Cautiously optimistic as I am cautiously pessimistic, he thought that the FBI and the Departments of Justice and Homeland Security should concentrate on defeating the domestic terrorists in our midst: White Supremacists, Neo Nazis, and right-wing militias, many of whom participated in last week’s insurrection in the nation’s capitol. Infiltrate them, arrest them whenever possible, but by all means necessary prevent them from translating their violent fantasies into action. Under pressure, pushed further and further to the margins, they will eventually disappear, as did the left-wing bomb-throwers in the 60s — the Weathermen, the Symbionese Liberation Army.
I said that I hoped that would come about. But I wasn’t entirely convinced, nagged by a suspicion that our capacity for civic and moral virtue has become so degraded that reunifying this fractured nation may no longer be possible. Reading or listening to comments from the insurrectionists has been sobering, depressing, alarming. They believe every lie spewed from the mouths of Trump and his enablers, chiefly the lie that the election was stolen, despite the facts that 50 states ratified the results and that 90 judges dismissed the 60 lWhite House lawsuits alleging fraud for lack of any credible evidence. They continue to believe in outlandish conspiracy theories — a Satanic ring of pedophiles, led by prominent Democrats, headquartered in a Washington pizza parlor; the Covid pandemic is a hoax perpetrated by liberals to control American citizens. They are beyond the pale. How far beyond? Consider that one of the insurrectionist leaders was recorded urging his (maskless) followers to hug each other and “create a super-spreader event.” Some did. That’s edging toward mass suicide, like the cultists who obeyed Jim Jone’s call to drink poisoned Kool Aid.
A few politicians and pundits have said that these people are, in effect, victims of propaganda broadcast by social media and right-wing websites. Really? No one forced them to turn to those sources of disinformation, no one forced them to believe the falsehoods and hysterical conspiracy theories. They believe that crap because they want to, perhaps need to, as they need to stoke the inchoate rage simmering in their hearts (for reasons I can’t even guess at). It’s as if they delight in abandoning their reason and judgment. Think of it. They are so discontent, so white-hot furious that they came very close to seizing the Senate and the House of Representatives in the name of overthrowing the results of a free and fair election. A coup! It beats me why they feel as they do. They aren’t the starving masses, they had the means to travel long distances to Washington, to buy meals and rent motel rooms for days. They could afford all those flags and banners and tactical gear.

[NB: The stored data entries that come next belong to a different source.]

-- pv_equiv track=rewrite | github.com/bashbaug/adventofcode_2023 | day12/go.py | find_min_remaining
-- ===== SOURCE A (Python) =====
-- def find_min_remaining(record):
--     remaining = []
--     for c in range(len(record)):
--         started = False
--         count = 0
--         for i in range(c, len(record)):
--             if record[i] == '#':
--                 started = True
--             if record[i] == '.' and started:
--                 started = False
--                 count = count + 1
--         if started:
--             count = count + 1
--         remaining.append(count)
--     return remaining
-- ===== SOURCE B (Python) =====
-- def find_min_remaining(record):
--     n = len(record)
--     res = [0] * n
--     nxt = 0
--     seen = False  # does the current '.'-free segment to the right contain a '#'?
--     for c in range(n - 1, -1, -1):
--         ch = record[c]
--         if ch == '.':
--             seen = False
--         if ch == '#' and not seen:
--             nxt += 1
--         if ch == '#':
--             seen = True
--         res[c] = nxt
--     return res
-- ===== Notes on version B (the rewrite author's own statement) =====
-- stated objective: faster
-- what changed: replaced the per-start-index rescan of the whole suffix by a single right-to-left pass that keeps a running count of group starts (suffix sums)
import Mathlib
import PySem

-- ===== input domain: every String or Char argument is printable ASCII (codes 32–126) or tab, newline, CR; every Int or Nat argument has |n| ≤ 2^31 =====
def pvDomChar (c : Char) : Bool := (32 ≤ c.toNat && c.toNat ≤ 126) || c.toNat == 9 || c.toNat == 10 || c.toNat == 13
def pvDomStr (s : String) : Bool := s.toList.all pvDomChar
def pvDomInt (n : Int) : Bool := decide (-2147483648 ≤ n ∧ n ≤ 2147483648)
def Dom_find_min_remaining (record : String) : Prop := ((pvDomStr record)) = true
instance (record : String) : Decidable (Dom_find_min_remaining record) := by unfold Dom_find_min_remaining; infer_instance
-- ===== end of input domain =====

-- B replaces A's quadratic per-start rescan of the suffix by one right-to-left pass with a running count.

-- ===== PORT A =====
-- A's inner-loop body: update (started, count) on one character
def pvStepA (sc : Bool × Int) (ch : Char) : Bool × Int :=
  let started := if ch = '#' then true else sc.1
  if ch = '.' ∧ started then (false, sc.2 + 1) else (started, sc.2)

-- literal transliteration of A: outer loop over start indices, inner loop rescanning the suffix
def find_min_remaining (record : String) : List Int :=
  let l := record.toList
  let n : Int := (l.length : Int)
  (PySem.List.pyRange 0 n 1).foldl (fun remaining c =>
    let st := (PySem.List.pyRange c n 1).foldl
      (fun sc i => pvStepA sc (PySem.List.pyGetD l i ' ')) (false, 0)
    remaining ++ [if st.1 then st.2 + 1 else st.2]) []

-- ===== PORT B =====
-- B's loop body: one character, right to left; state (running count, seen-'#'-in-segment, result)
def pvStepB (st : Int × Bool × List Int) (ch : Char) : Int × Bool × List Int :=
  let seen := if ch = '.' then false else st.2.1
  let nxt := if ch = '#' ∧ ¬ seen then st.1 + 1 else st.1
  let seen' := if ch = '#' then true else seen
  (nxt, seen', nxt :: st.2.2)

-- B: single right-to-left pass
def find_min_remaining_alt (record : String) : List Int :=
  (record.toList.reverse.foldl pvStepB ((0 : Int), false, ([] : List Int))).2.2

-- ===== PRECONDITION & SPEC =====
def Spec_find_min_remaining (record : String) (out : List Int) : Prop := out = find_min_remaining_alt record
instance (record : String) (out : List Int) : Decidable (Spec_find_min_remaining record out) := by unfold Spec_find_min_remaining; infer_instance

-- ===== CLAIM (what is proved, stated in full; the proofs are below) =====
def Claim_equal_find_min_remaining : Prop := ∀ (record : String), Dom_find_min_remaining record → Spec_find_min_remaining record (find_min_remaining record)

-- ===== LEMMAS AND PROOFS =====

-- group count of a char list, starting with flag s (A's inner loop, expressed structurally)
def pvG (s : Bool) : List Char → Int
  | [] => if s then 1 else 0
  | c :: t =>
    let s' := if c = '#' then true else s
    if c = '.' ∧ s' then 1 + pvG false t else pvG s' t

-- does the leading '.'-free segment contain a '#'?
def pvSeen : List Char → Bool
  | [] => false
  | c :: t => if c = '.' then false else (if c = '#' then true else pvSeen t)

-- the intended result: group counts of all proper suffixes, longest first
def pvCounts : List Char → List Int
  | [] => []
  | c :: t => pvG false (c :: t) :: pvCounts t

lemma pvG_true (t : List Char) :
    pvG true t = (if pvSeen t then 0 else 1) + pvG false t := by
  induction t with
  | nil => simp [pvG, pvSeen]
  | cons c r ih =>
    by_cases h1 : c = '.'
    · subst h1; simp [pvG, pvSeen]; try ring
    · by_cases h2 : c = '#'
      · subst h2; simp [pvG, pvSeen]
      · simp [pvG, pvSeen, h1, h2, ih]

-- A's inner fold computes pvG (plus the accumulated count)
lemma pvG_fold (t : List Char) (s : Bool) (k : Int) :
    (if (t.foldl pvStepA (s, k)).1 then (t.foldl pvStepA (s, k)).2 + 1
     else (t.foldl pvStepA (s, k)).2) = k + pvG s t := by
  induction t generalizing s k with
  | nil => simp only [List.foldl_nil, pvG]; split <;> ring
  | cons c r ih =>
    rw [List.foldl_cons]
    by_cases h1 : c = '.'
    · by_cases hs : s
      · have h : pvStepA (s, k) c = (false, k + 1) := by
          subst h1; simp [pvStepA, hs]
        rw [h, ih]
        subst h1; simp [pvG, hs]; ring
      · have h : pvStepA (s, k) c = (false, k) := by
          subst h1; simp [pvStepA, hs]
        rw [h, ih]
        have hs' : s = false := by simpa using hs
        subst h1; subst hs'; simp [pvG]
    · by_cases h2 : c = '#'
      · have h : pvStepA (s, k) c = (true, k) := by
          subst h2; simp [pvStepA, h1]
        rw [h, ih]
        subst h2; simp [pvG, h1]
      · have h : pvStepA (s, k) c = (s, k) := by
          simp [pvStepA, h1, h2]
        rw [h, ih]
        simp [pvG, h1, h2]

-- B's pass, read as a foldr, maintains (pvG false, pvSeen, pvCounts)
lemma pvB_foldr (l : List Char) :
    l.foldr (fun ch st => pvStepB st ch) ((0 : Int), false, ([] : List Int))
      = (pvG false l, pvSeen l, pvCounts l) := by
  induction l with
  | nil => simp [pvG, pvSeen, pvCounts]
  | cons c t ih =>
    rw [List.foldr_cons, ih]
    by_cases h1 : c = '.'
    · subst h1; simp [pvStepB, pvG, pvSeen, pvCounts]
    · by_cases h2 : c = '#'
      · subst h2
        simp [pvStepB, pvG, pvSeen, pvCounts, h1, pvG_true]
        by_cases hv : pvSeen t
        · simp [hv]
        · simp [hv]; ring
      · simp [pvStepB, pvG, pvSeen, pvCounts, h1, h2]

-- the map-over-suffixes form equals pvCounts
lemma pvCounts_eq_map (l : List Char) :
    (List.range l.length).map (fun k => pvG false (l.drop k)) = pvCounts l := by
  induction l with
  | nil => simp [pvCounts]
  | cons c t ih =>
    rw [show (c :: t).length = t.length + 1 from rfl, List.range_succ_eq_map,
        List.map_cons, List.map_map]
    simp only [List.drop_zero]
    rw [show ((fun k => pvG false ((c :: t).drop k)) ∘ Nat.succ)
          = (fun k => pvG false (t.drop k)) from funext (fun k => rfl), ih]
    rfl

-- A computes pvCounts
lemma pvA_eq (record : String) :
    find_min_remaining record = pvCounts record.toList := by
  unfold find_min_remaining
  set l := record.toList with hl
  rw [PySem.List.foldl_append_singleton_eq_map, List.nil_append,
      PySem.List.pyRange_one]
  simp only [sub_zero, Int.toNat_natCast, List.map_map]
  rw [← pvCounts_eq_map]
  apply List.map_congr_left
  intro k hk
  simp only [Function.comp_apply, zero_add]
  rw [PySem.List.foldl_pyRange_pyGetD' l ' ' pvStepA (false, 0) (by exact_mod_cast Nat.zero_le k)]
  rw [pvG_fold]
  simp

-- B computes pvCounts
lemma pvB_eq (record : String) :
    find_min_remaining_alt record = pvCounts record.toList := by
  unfold find_min_remaining_alt
  rw [List.foldl_reverse, pvB_foldr]

-- ===== VERDICT (by name: the statement is the Claim_ definition above) =====
theorem find_min_remaining_spec : Claim_equal_find_min_remaining := by
  intro record _
  unfold Spec_find_min_remaining
  rw [pvA_eq, pvB_eq]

Just to be clear, I am not speaking about all Trump supporters, but of his most devoted disciples. Five of my friends voted for Trump in 2016, because they agreed with his policies on lower taxes and deregulation, or on securing the border, bringing manufacturing jobs back to America, appointing conservative judges etc. They weren’t caught in the magnetic field of his negative energy. As far as I know, none think that the election was stolen, nor that Biden will be an illegitimate president. But they could be a minority. Polls show that Trump’s fabrications are accepted as truth by 70 percent of the 74 million Americans who cast ballots for him.

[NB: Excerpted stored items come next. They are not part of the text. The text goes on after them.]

-- pv_equiv track=rewrite | github.com/acarrasco/advent_of_code | 2022/day18/part2.py | solve
-- ===== SOURCE A (Python) =====
-- FACE_DIRECTIONS = [
--     (0, 0, 1),
--     (0, 1, 0),
--     (1, 0, 0),
--     (0, 0, -1),
--     (0, -1, 0),
--     (-1, 0, 0),
-- ]
--
-- def solve(cubes):
--     minx = min(x for x,y,z in cubes) - 1
--     miny = min(y for x,y,z in cubes) - 1
--     minz = min(z for x,y,z in cubes) - 1
--     maxx = max(x for x,y,z in cubes) + 1
--     maxy = max(y for x,y,z in cubes) + 1
--     maxz = max(z for x,y,z in cubes) + 1
--
--     def adjacent(x, y, z):
--         for dx, dy, dz in FACE_DIRECTIONS:
--             nx, ny, nz = x + dx, y + dy, z + dz
--             if minx <= nx <= maxx and miny <= ny <= maxy and minz <= nz <= maxz:
--                 yield nx, ny, nz
--
--     visible_faces = 0
--     pending = set([(minx, miny, minz)])
--     visited = set()
--     while pending:
--         next_pending = set()
--         for p in pending:
--             visited.add(p)
--             for n in adjacent(*p):
--                 if n in visited:
--                     continue
--                 if n in cubes:
--                     visible_faces += 1
--                 else:
--                     next_pending.add(n)
--         pending = next_pending
--     return visible_faces
-- ===== SOURCE B (Python) =====
-- FACE_DIRECTIONS = [
--     (0, 0, 1),
--     (0, 1, 0),
--     (1, 0, 0),
--     (0, 0, -1),
--     (0, -1, 0),
--     (-1, 0, 0),
-- ]
--
-- def solve(cubes):
--     minx = min(x for x, y, z in cubes) - 1
--     miny = min(y for x, y, z in cubes) - 1
--     minz = min(z for x, y, z in cubes) - 1
--     maxx = max(x for x, y, z in cubes) + 1
--     maxy = max(y for x, y, z in cubes) + 1
--     maxz = max(z for x, y, z in cubes) + 1
--
--     cube_set = set(cubes)
--
--     # Iterative depth-first traversal with an explicit stack, marking cells
--     # when they are pushed: no frontier levels and no counting inside the
--     # traversal.  `seen` ends up as exactly the exterior air cells.
--     seen = {(minx, miny, minz)}
--     stack = [(minx, miny, minz)]
--     while stack:
--         x, y, z = stack.pop()
--         for dx, dy, dz in FACE_DIRECTIONS:
--             n = (x + dx, y + dy, z + dz)
--             if (minx <= n[0] <= maxx and miny <= n[1] <= maxy
--                     and minz <= n[2] <= maxz
--                     and n not in seen and n not in cube_set):
--                 seen.add(n)
--                 stack.append(n)
--
--     # Separate counting pass: a face is exterior iff its neighbouring cell
--     # is exterior air.
--     return sum((x + dx, y + dy, z + dz) in seen
--                for x, y, z in cube_set
--                for dx, dy, dz in FACE_DIRECTIONS)
-- ===== Notes on version B (the rewrite author's own statement) =====
-- stated objective: faster
-- what changed: A runs a frontier-based level-by-level BFS (pending/next_pending sets) and counts cube faces inside the traversal, testing 'n in cubes' by scanning the cube list per face; B traverses with an explicit-stack iterative DFS marking cells on push (no frontier levels, no counting in the loop, cube membership via a hash set built once), then counts exterior faces in a separate pass over the distinct cubes x 6 directions against the seen-set.
import Mathlib
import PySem

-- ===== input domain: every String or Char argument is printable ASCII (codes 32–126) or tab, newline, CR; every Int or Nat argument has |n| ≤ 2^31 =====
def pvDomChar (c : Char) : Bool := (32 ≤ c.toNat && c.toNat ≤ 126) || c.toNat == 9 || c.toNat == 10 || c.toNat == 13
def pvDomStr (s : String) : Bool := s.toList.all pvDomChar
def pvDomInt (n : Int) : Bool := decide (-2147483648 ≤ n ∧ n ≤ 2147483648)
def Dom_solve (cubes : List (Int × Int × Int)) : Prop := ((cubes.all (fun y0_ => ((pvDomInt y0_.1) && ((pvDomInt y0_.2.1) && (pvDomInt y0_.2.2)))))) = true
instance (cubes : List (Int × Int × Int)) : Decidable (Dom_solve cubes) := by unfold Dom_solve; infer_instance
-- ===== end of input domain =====

-- B replaces A's frontier-based level BFS (which counts faces during the traversal, scanning the
-- cube list for membership) by an explicit-stack iterative DFS that only collects the exterior-air
-- set (cube membership via a set built once), followed by a separate counting pass over the
-- distinct cubes × 6 face directions.

abbrev Pt := Int × Int × Int

-- module-level constant shared by both Python versions
def faceDirections : List Pt := [(0,0,1), (0,1,0), (1,0,0), (0,0,-1), (0,-1,0), (-1,0,0)]

-- ===== PORT A =====
-- min(...)/max(...) of a generator; Python raises ValueError on an empty list — those inputs are
-- excluded by Pre_solve, the `.getD 0` is only a totalisation outside Pre_.
def pyMinD (xs : List Int) : Int := (PySem.List.min? xs (fun x => x)).getD 0
def pyMaxD (xs : List Int) : Int := (PySem.List.max? xs (fun x => x)).getD 0

-- the `adjacent` generator: neighbours in the 6 face directions clipped to the bounding box
def aAdjacent (minx miny minz maxx maxy maxz : Int) (p : Pt) : List Pt :=
  faceDirections.filterMap (fun d =>
    let n : Pt := (p.1 + d.1, p.2.1 + d.2.1, p.2.2 + d.2.2)
    if minx ≤ n.1 ∧ n.1 ≤ maxx ∧ miny ≤ n.2.1 ∧ n.2.1 ≤ maxy ∧ minz ≤ n.2.2 ∧ n.2.2 ≤ maxz
    then some n else none)

-- body of `for n in adjacent(*p)` (visited is fixed during this inner loop).
-- `visited` is a Python set queried only by membership: ported as a hash set.
def aInner (cubes : List Pt) (visited : Std.HashSet Pt) (st : PySem.Set Pt × Int) (n : Pt) :
    PySem.Set Pt × Int :=
  if visited.contains n then st
  else if cubes.contains n then (st.1, st.2 + 1)
  else (PySem.Set.add st.1 n, st.2)

-- body of `for p in pending`; state = (visited, next_pending, visible_faces)
def aStep (cubes : List Pt) (adj : Pt → List Pt) (st : Std.HashSet Pt × PySem.Set Pt × Int)
    (p : Pt) : Std.HashSet Pt × PySem.Set Pt × Int :=
  let visited := st.1.insert p
  let r := (adj p).foldl (aInner cubes visited) (st.2.1, st.2.2)
  (visited, r.1, r.2)

-- `while pending:` — fuel makes the loop total; volume + 2 rounds always suffice
def aLoop (cubes : List Pt) (adj : Pt → List Pt) :
    Nat → PySem.Set Pt → Std.HashSet Pt → Int → Int
  | 0, _, _, count => count
  | fuel+1, pending, visited, count =>
    if pending = [] then count
    else
      let r := pending.foldl (aStep cubes adj) (visited, PySem.Set.empty, count)
      aLoop cubes adj fuel r.2.1 r.1 r.2.2

def solve (cubes : List Pt) : Int :=
  let minx := pyMinD (cubes.map (fun t => t.1)) - 1
  let miny := pyMinD (cubes.map (fun t => t.2.1)) - 1
  let minz := pyMinD (cubes.map (fun t => t.2.2)) - 1
  let maxx := pyMaxD (cubes.map (fun t => t.1)) + 1
  let maxy := pyMaxD (cubes.map (fun t => t.2.1)) + 1
  let maxz := pyMaxD (cubes.map (fun t => t.2.2)) + 1
  let fuel := ((maxx - minx + 1) * (maxy - miny + 1) * (maxz - minz + 1)).toNat + 2
  aLoop cubes (aAdjacent minx miny minz maxx maxy maxz) fuel
    (PySem.Set.add PySem.Set.empty (minx, miny, minz)) (∅ : Std.HashSet Pt) 0

-- ===== PORT B =====
-- the inline bounds test `minx <= n[0] <= maxx and ...` (shared by push test and proofs)
def bInBox (minx miny minz maxx maxy maxz : Int) (n : Pt) : Bool :=
  decide (minx ≤ n.1 ∧ n.1 ≤ maxx ∧ miny ≤ n.2.1 ∧ n.2.1 ≤ maxy ∧ minz ≤ n.2.2 ∧ n.2.2 ≤ maxz)

-- body of `for dx, dy, dz in FACE_DIRECTIONS:` while visiting cell c; state = (seen, stack).
-- `seen` is a Python set queried only by membership: ported as a hash set.
def bPush (mnx mny mnz mxx mxy mxz : Int) (cubeSet : PySem.Set Pt) (c : Pt)
    (st : Std.HashSet Pt × List Pt) (d : Pt) : Std.HashSet Pt × List Pt :=
  if bInBox mnx mny mnz mxx mxy mxz (c.1 + d.1, c.2.1 + d.2.1, c.2.2 + d.2.2)
      && !(st.1.contains (c.1 + d.1, c.2.1 + d.2.1, c.2.2 + d.2.2))
      && !(PySem.Set.contains cubeSet (c.1 + d.1, c.2.1 + d.2.1, c.2.2 + d.2.2))
  then (st.1.insert (c.1 + d.1, c.2.1 + d.2.1, c.2.2 + d.2.2),
        (c.1 + d.1, c.2.1 + d.2.1, c.2.2 + d.2.2) :: st.2)
  else st

-- `while stack:` DFS loop; Python appends and pops at the SAME end of the list, so the stack is
-- ported with its top at the head (cons = append, head = pop): the traversal order is identical.
-- fuel makes the loop total; volume + 2 iterations always suffice.
def bLoop (mnx mny mnz mxx mxy mxz : Int) (cubeSet : PySem.Set Pt) :
    Nat → Std.HashSet Pt × List Pt → Std.HashSet Pt
  | 0, st => st.1
  | fuel+1, st =>
    match st.2 with
    | [] => st.1
    | c :: rest =>
      bLoop mnx mny mnz mxx mxy mxz cubeSet fuel
        (faceDirections.foldl (bPush mnx mny mnz mxx mxy mxz cubeSet c) (st.1, rest))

For the sake of argument, let’s say that 70 percent of those 50 million will never in a thousand years believe that Biden’s victory was anything but a colossal fraud perpetrated by radical lefties seeking to take over America.That gives us 35 million people for whom violence is justified to “save” the country. I don’t see any way their minds can be changed. They live in an alternate universe, liberated from facts; they don’t speak the same language as the rest of us, they don’t think the same way as we do. Unifying a country with such a huge number of disaffected, alienated, grievance-filled citizens is itself a fantasy.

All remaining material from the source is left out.